Thinking Group Meeting on Regenerative Medicine, Stem Cell Research and Associated Therapies
Ethical Issues in Muslim and Global
The speed at which stem cell science is developing has generated considerable enthusiasm among scientists, industry, health-related advocacy organizations, and patient populations that perceive benefit from these advances. It is also raising concerns, among policy makers and other interested parties to voice concerns about whether appropriate systems are in place to govern the technologies and whether societal values will be reflected in how stem cell research is conducted and will eventually be applied in practice.

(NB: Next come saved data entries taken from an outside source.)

-- pv_equiv track=rewrite | github.com/Samisaac20/maze-solver | backend/app/algorithms/ant_colony/ant_colony_solver.py | _find_start_goal
-- ===== SOURCE A (Python) =====
-- from typing import Dict, List, Sequence, Tuple
--
-- Grid = Sequence[Sequence[int]]
--
-- Cell = Tuple[int, int]
--
-- def _find_start_goal(maze: Grid) -> Tuple[Cell, Cell]:
--   """Find the start (top-left) and goal (bottom-right) open cells."""
--   rows = len(maze)
--   cols = len(maze[0])
--   start = None
--   goal = None
--
--   for r in range(rows):
--     for c in range(cols):
--       if maze[r][c] == 0:
--         start = (r, c)
--         break
--     if start:
--       break
--
--   for r in range(rows - 1, -1, -1):
--     for c in range(cols - 1, -1, -1):
--       if maze[r][c] == 0:
--         goal = (r, c)
--         break
--     if goal:
--       break
--
--   if start is None or goal is None:
--     raise ValueError("maze must have at least one open cell for start/goal")
--   return start, goal
-- ===== SOURCE B (Python) =====
-- def _find_start_goal(maze):
--   """Find the start (top-left) and goal (bottom-right) open cells."""
--   rows = len(maze)
--   cols = len(maze[0])
--   start = None
--   goal = None
--   for r in range(rows):
--     for c in range(cols):
--       if maze[r][c] == 0:
--         if start is None:
--           start = (r, c)
--         goal = (r, c)
--   if start is None:
--     raise ValueError("maze must have at least one open cell for start/goal")
--   return start, goal
-- ===== Notes on version B (the rewrite author's own statement) =====
-- stated objective: simpler
-- what changed: Replaced A's two oppositely-directed break-out scans with one forward pass that records the first open cell once and overwrites the last open cell on every hit.
-- outside the precondition, e.g. on _find_start_goal([[0], [], [0]]): A returns ((0, 0), (2, 0)), B raises IndexError
import Mathlib
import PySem

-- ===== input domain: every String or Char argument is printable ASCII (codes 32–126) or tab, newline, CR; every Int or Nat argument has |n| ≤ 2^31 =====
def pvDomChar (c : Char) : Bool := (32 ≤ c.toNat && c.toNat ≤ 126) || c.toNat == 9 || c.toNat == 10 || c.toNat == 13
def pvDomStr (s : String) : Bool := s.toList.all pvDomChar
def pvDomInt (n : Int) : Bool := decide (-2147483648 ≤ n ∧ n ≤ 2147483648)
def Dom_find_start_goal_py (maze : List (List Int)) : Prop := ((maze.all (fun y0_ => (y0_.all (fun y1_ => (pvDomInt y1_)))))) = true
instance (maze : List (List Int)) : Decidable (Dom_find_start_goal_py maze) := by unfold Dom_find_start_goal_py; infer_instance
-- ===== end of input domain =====

-- B replaces A's two oppositely-directed break-out scans by ONE forward pass that keeps
-- the first open cell and overwrites the last open cell (objective: simpler, same cost).


-- ===== PORT A =====
-- inner 'for c in cs: if maze[r][c] == 0: start = (r, c); break'
def aScanRow (row : List Int) (r : Nat) : List Nat → Option (Int × Int)
  | [] => none
  | c :: cs =>
    if PySem.List.pyGet? row (c : Int) = some 0 then some ((r : Int), (c : Int))
    else aScanRow row r cs
-- outer 'for r in rs: <inner over cs>; if found: break'; a none from pyGet? is an
-- IndexError in Python — those inputs are excluded by Pre_find_start_goal_py
def aScan (maze : List (List Int)) (cs : List Nat) : List Nat → Option (Int × Int)
  | [] => none
  | r :: rs =>
    match PySem.List.pyGet? maze (r : Int) with
    | none => none   -- IndexError (ragged/short maze), excluded by Pre_
    | some row =>
      match aScanRow row r cs with
      | some p => some p
      | none => aScan maze cs rs
def find_start_goal_py (maze : List (List Int)) : (Int × Int) × (Int × Int) :=
  let rows := maze.length
  let cols := ((PySem.List.pyGet? maze 0).getD []).length  -- len(maze[0]); IndexError on [], excluded by Pre_
  -- for r in range(rows): for c in range(cols): …  with breaks
  let start := aScan maze (List.range cols) (List.range rows)
  -- for r in range(rows-1,-1,-1): for c in range(cols-1,-1,-1): …  with breaks
  let goal := aScan maze ((List.range cols).reverse) ((List.range rows).reverse)
  match start, goal with
  | some s, some g => (s, g)
  | _, _ => ((0, 0), (0, 0))   -- ValueError (no open cell), excluded by Pre_

-- ===== PORT B =====
-- body of B's single loop: if maze[r][c] == 0: (set start only if still unset; goal = (r, c))
def bStep (maze : List (List Int)) (st : Option (Int × Int) × Option (Int × Int))
    (r c : Nat) : Option (Int × Int) × Option (Int × Int) :=
  if (PySem.List.pyGet? maze (r : Int)).bind (fun row => PySem.List.pyGet? row (c : Int))
      = some 0 then
    -- a none from pyGet? is an IndexError in Python (excluded by Pre_); it is not 'some 0'
    ((if st.1.isNone then some ((r : Int), (c : Int)) else st.1), some ((r : Int), (c : Int)))
  else st
def find_start_goal_py_alt (maze : List (List Int)) : (Int × Int) × (Int × Int) :=
  let rows := maze.length
  let cols := ((PySem.List.pyGet? maze 0).getD []).length  -- len(maze[0]); IndexError on [], excluded by Pre_
  let st := (List.range rows).foldl
    (fun st r => (List.range cols).foldl (fun st c => bStep maze st r c) st)
    ((none, none) : Option (Int × Int) × Option (Int × Int))
  if st.1.isNone then ((0, 0), (0, 0))   -- ValueError ('start is None'), excluded by Pre_
  else (st.1.getD (0, 0), st.2.getD (0, 0))  -- goal is always set when start is

-- ===== PRECONDITION & SPEC =====
-- Pre_ excludes grids on which Python raises: the empty grid and grids with no open cell
-- among the first len(maze[0]) columns (ValueError / IndexError in both programs), and
-- ragged grids with a row shorter than len(maze[0]), where B's full single pass raises
-- IndexError while A's early breaks can skip the short row and still return.
def Pre_find_start_goal_py (maze : List (List Int)) : Prop :=
  maze ≠ [] ∧
  (∀ row ∈ maze, (maze.headD []).length ≤ row.length) ∧
  ∃ r < maze.length, ∃ c < (maze.headD []).length, (maze.getD r []).getD c 1 = 0
instance (maze : List (List Int)) : Decidable (Pre_find_start_goal_py maze) := by
  unfold Pre_find_start_goal_py; infer_instance
def pvWitness_find_start_goal_py : List (List Int) := [[1, 0], [0, 1]]
def Spec_find_start_goal_py (maze : List (List Int)) (out : (Int × Int) × (Int × Int)) : Prop := out = find_start_goal_py_alt maze
instance (maze : List (List Int)) (out : (Int × Int) × (Int × Int)) : Decidable (Spec_find_start_goal_py maze out) := by unfold Spec_find_start_goal_py; infer_instance

-- ===== CLAIM (what is proved, stated in full; the proofs are below) =====
def Claim_equal_find_start_goal_py : Prop := ∀ (maze : List (List Int)), Dom_find_start_goal_py maze → Pre_find_start_goal_py maze → Spec_find_start_goal_py maze (find_start_goal_py maze)

-- ===== LEMMAS AND PROOFS =====

-- the open cells of one row, in the column order of cs
def opensRow (row : List Int) (r : Nat) (cs : List Nat) : List (Int × Int) :=
  cs.filterMap (fun (c : Nat) =>
    if PySem.List.pyGet? row (c : Int) = some 0 then some ((r : Int), (c : Int)) else none)

-- all open cells of the maze, row-major
def opens (maze : List (List Int)) (cols : Nat) (rs : List Nat) : List (Int × Int) :=
  rs.flatMap (fun r => opensRow (maze.getD r []) r (List.range cols))

theorem opensRow_cons_pos (row : List Int) (r c : Nat) (cs : List Nat)
    (h : PySem.List.pyGet? row (c : Int) = some 0) :
    opensRow row r (c :: cs) = ((r : Int), (c : Int)) :: opensRow row r cs := by
  simp only [opensRow, List.filterMap_cons, if_pos h]

theorem opensRow_cons_neg (row : List Int) (r c : Nat) (cs : List Nat)
    (h : ¬ PySem.List.pyGet? row (c : Int) = some 0) :
    opensRow row r (c :: cs) = opensRow row r cs := by
  simp only [opensRow, List.filterMap_cons, if_neg h]

theorem aScanRow_eq (row : List Int) (r : Nat) (cs : List Nat) :
    aScanRow row r cs = (opensRow row r cs).head? := by
  induction cs with
  | nil => rfl
  | cons c cs ih =>
    by_cases h : PySem.List.pyGet? row (c : Int) = some 0
    · rw [opensRow_cons_pos row r c cs h]
      simp only [aScanRow, if_pos h, List.head?_cons]
    · rw [opensRow_cons_neg row r c cs h]
      simp only [aScanRow, if_neg h]
      exact ih

theorem aScan_eq (maze : List (List Int)) (cs : List Nat) (rs : List Nat)
    (h : ∀ r ∈ rs, r < maze.length) :
    aScan maze cs rs = (rs.flatMap (fun r => opensRow (maze.getD r []) r cs)).head? := by
  induction rs with
  | nil => rfl
  | cons r rs ih =>
    have hr : r < maze.length := h r (by simp)
    have hrow : PySem.List.pyGet? maze (r : Int) = some (maze.getD r []) := by
      rw [PySem.List.pyGet?_natCast, List.getElem?_eq_getElem hr, List.getD_eq_getElem _ _ hr]
    simp only [aScan, hrow, aScanRow_eq, List.flatMap_cons, List.head?_append]
    cases hh : (opensRow (maze.getD r []) r cs).head? with
    | some p => rfl
    | none =>
      simp only [Option.none_or]
      exact ih (fun x hx => h x (by simp [hx]))

theorem opensRow_reverse (row : List Int) (r : Nat) (cs : List Nat) :
    opensRow row r cs.reverse = (opensRow row r cs).reverse := by
  simp only [opensRow, List.filterMap_reverse]

-- B's inner fold over range(cols) = fold of the simple step over the open cells of the row
def bStep2 (st : Option (Int × Int) × Option (Int × Int)) (p : Int × Int) :
    Option (Int × Int) × Option (Int × Int) :=
  ((match st.1 with | none => some p | some s => some s), some p)

theorem bFold_row (maze : List (List Int)) (r : Nat) (hr : r < maze.length)
    (cs : List Nat) (st : Option (Int × Int) × Option (Int × Int)) :
    cs.foldl (fun st c => bStep maze st r c) st
      = (opensRow (maze.getD r []) r cs).foldl bStep2 st := by
  induction cs generalizing st with
  | nil => rfl
  | cons c cs ih =>
    have hrow : PySem.List.pyGet? maze (r : Int) = some (maze.getD r []) := by
      rw [PySem.List.pyGet?_natCast, List.getElem?_eq_getElem hr, List.getD_eq_getElem _ _ hr]
    by_cases h : PySem.List.pyGet? (maze.getD r []) (c : Int) = some 0
    · obtain ⟨s1, s2⟩ := st
      rw [List.foldl_cons, opensRow_cons_pos _ r c cs h, List.foldl_cons,
        show bStep maze (s1, s2) r c = bStep2 (s1, s2) ((r : Int), (c : Int)) by
          simp only [bStep, hrow, Option.bind_some, h, if_pos, bStep2]
          cases s1 <;> rfl]
      exact ih _
    · rw [List.foldl_cons, opensRow_cons_neg _ r c cs h,
        show bStep maze st r c = st by
          simp only [bStep, hrow, Option.bind_some]
          rw [if_neg h]]
      exact ih st

theorem bFold_all (maze : List (List Int)) (cols : Nat) (rs : List Nat)
    (h : ∀ r ∈ rs, r < maze.length) (st : Option (Int × Int) × Option (Int × Int)) :
    rs.foldl (fun st r => (List.range cols).foldl (fun st c => bStep maze st r c) st) st
      = (opens maze cols rs).foldl bStep2 st := by
  induction rs generalizing st with
  | nil => rfl
  | cons r rs ih =>
    simp only [List.foldl_cons, opens, List.flatMap_cons, List.foldl_append]
    rw [bFold_row maze r (h r (by simp)) (List.range cols) st]
    exact ih (fun x hx => h x (by simp [hx])) _

theorem bStep2_fold_some (L : List (Int × Int)) (s : Int × Int) (g : Option (Int × Int)) :
    L.foldl bStep2 (some s, g) = (some s, L.getLast?.or g) := by
  induction L generalizing g with
  | nil => rfl
  | cons a L ih =>
    show L.foldl bStep2 (bStep2 (some s, g) a) = _
    rw [show bStep2 (some s, g) a = (some s, some a) from rfl, ih, List.getLast?_cons]
    cases hL : L.getLast? <;> simp

theorem bStep2_fold (a : Int × Int) (L : List (Int × Int)) :
    (a :: L).foldl bStep2 (none, none) = (some a, ((a :: L).getLast?)) := by
  show L.foldl bStep2 (bStep2 (none, none) a) = _
  rw [show bStep2 (none, none) a = (some a, some a) from rfl, bStep2_fold_some,
    List.getLast?_cons]
  cases hL : L.getLast? <;> simp

-- Pre_ guarantees the open-cell list is nonempty
theorem opens_ne_nil (maze : List (List Int)) (h : Pre_find_start_goal_py maze) :
    opens maze (maze.headD []).length (List.range maze.length) ≠ [] := by
  obtain ⟨-, hrect, r, hr, c, hc, hopen⟩ := h
  have hrowmem : (maze.getD r []) ∈ maze := by
    rw [List.getD_eq_getElem _ _ hr]; exact List.getElem_mem hr
  have hlen : c < (maze.getD r []).length := lt_of_lt_of_le hc (hrect _ hrowmem)
  rw [List.getD_eq_getElem _ _ hlen] at hopen
  have hget : PySem.List.pyGet? (maze.getD r []) (c : Int) = some 0 := by
    rw [PySem.List.pyGet?_natCast, List.getElem?_eq_getElem hlen, hopen]
  have hmem : ((r : Int), (c : Int))
      ∈ opens maze (maze.headD []).length (List.range maze.length) := by
    unfold opens
    refine List.mem_flatMap.mpr ⟨r, List.mem_range.mpr hr, ?_⟩
    unfold opensRow
    refine List.mem_filterMap.mpr ⟨c, List.mem_range.mpr hc, ?_⟩
    rw [if_pos hget]
  exact List.ne_nil_of_mem hmem

-- ===== VERDICT (by name: the statement is the Claim_ definition above) =====
theorem find_start_goal_py_spec : Claim_equal_find_start_goal_py := by
  intro maze _ hpre
  unfold Spec_find_start_goal_py
  have hne : maze ≠ [] := hpre.1
  have hcols : ((PySem.List.pyGet? maze 0).getD []).length = (maze.headD []).length := by
    cases maze with
    | nil => exact absurd rfl hne
    | cons x xs => rw [PySem.List.pyGet?_zero_cons]; rfl
  set cols := (maze.headD []).length with hc
  have hbound : ∀ r ∈ List.range maze.length, r < maze.length := fun r hr => List.mem_range.mp hr
  have hboundR : ∀ r ∈ (List.range maze.length).reverse, r < maze.length := by
    intro r hr; exact List.mem_range.mp (List.mem_reverse.mp hr)
  -- A's two scans compute head? and getLast? of the open-cell list
  have hstart : aScan maze (List.range cols) (List.range maze.length)
      = (opens maze cols (List.range maze.length)).head? := by
    rw [aScan_eq _ _ _ hbound]; rfl
  have hgoal : aScan maze ((List.range cols).reverse) ((List.range maze.length).reverse)
      = (opens maze cols (List.range maze.length)).getLast? := by
    rw [aScan_eq _ _ _ hboundR]
    simp only [opensRow_reverse]
    rw [show (fun r => (opensRow (maze.getD r []) r (List.range cols)).reverse)
        = (List.reverse ∘ fun r => opensRow (maze.getD r []) r (List.range cols)) from rfl,
      ← List.reverse_flatMap, List.head?_reverse]
    rfl
  -- B's fold computes the same pair
  obtain ⟨a, L, hL⟩ : ∃ a L, opens maze cols (List.range maze.length) = a :: L := by
    cases ho : opens maze cols (List.range maze.length) with
    | nil => exact absurd ho (opens_ne_nil maze hpre)
    | cons a L => exact ⟨a, L, rfl⟩
  have hB : (List.range maze.length).foldl
      (fun st r => (List.range cols).foldl (fun st c => bStep maze st r c) st) (none, none)
      = (some a, (a :: L).getLast?) := by
    rw [bFold_all maze cols _ hbound, hL, bStep2_fold]
  have hg : (a :: L).getLast? = some (L.getLast?.getD a) := List.getLast?_cons
  show find_start_goal_py maze = find_start_goal_py_alt maze
  unfold find_start_goal_py find_start_goal_py_alt
  simp only [hcols, hstart, hgoal, hB, hL, hg, List.head?_cons]
  rfl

The Aga Khan University (AKU) recognizes that stem cell research and associated potential stem cell treatments, xeno-transplantation for organ donation, and human genome editing whilst hold promise, pose significant challenges. Hence, AKU convened a committee tasked with examining the scientific underpinnings as well as the clinical, ethical, legal, and social implications of the use of human stem cells and genome-editing technologies in biomedical research and medicine to address the following issues:
What is the current state of the science of stem cell research and human gene editing, as well as possible future directions and challenges to further advances in this research?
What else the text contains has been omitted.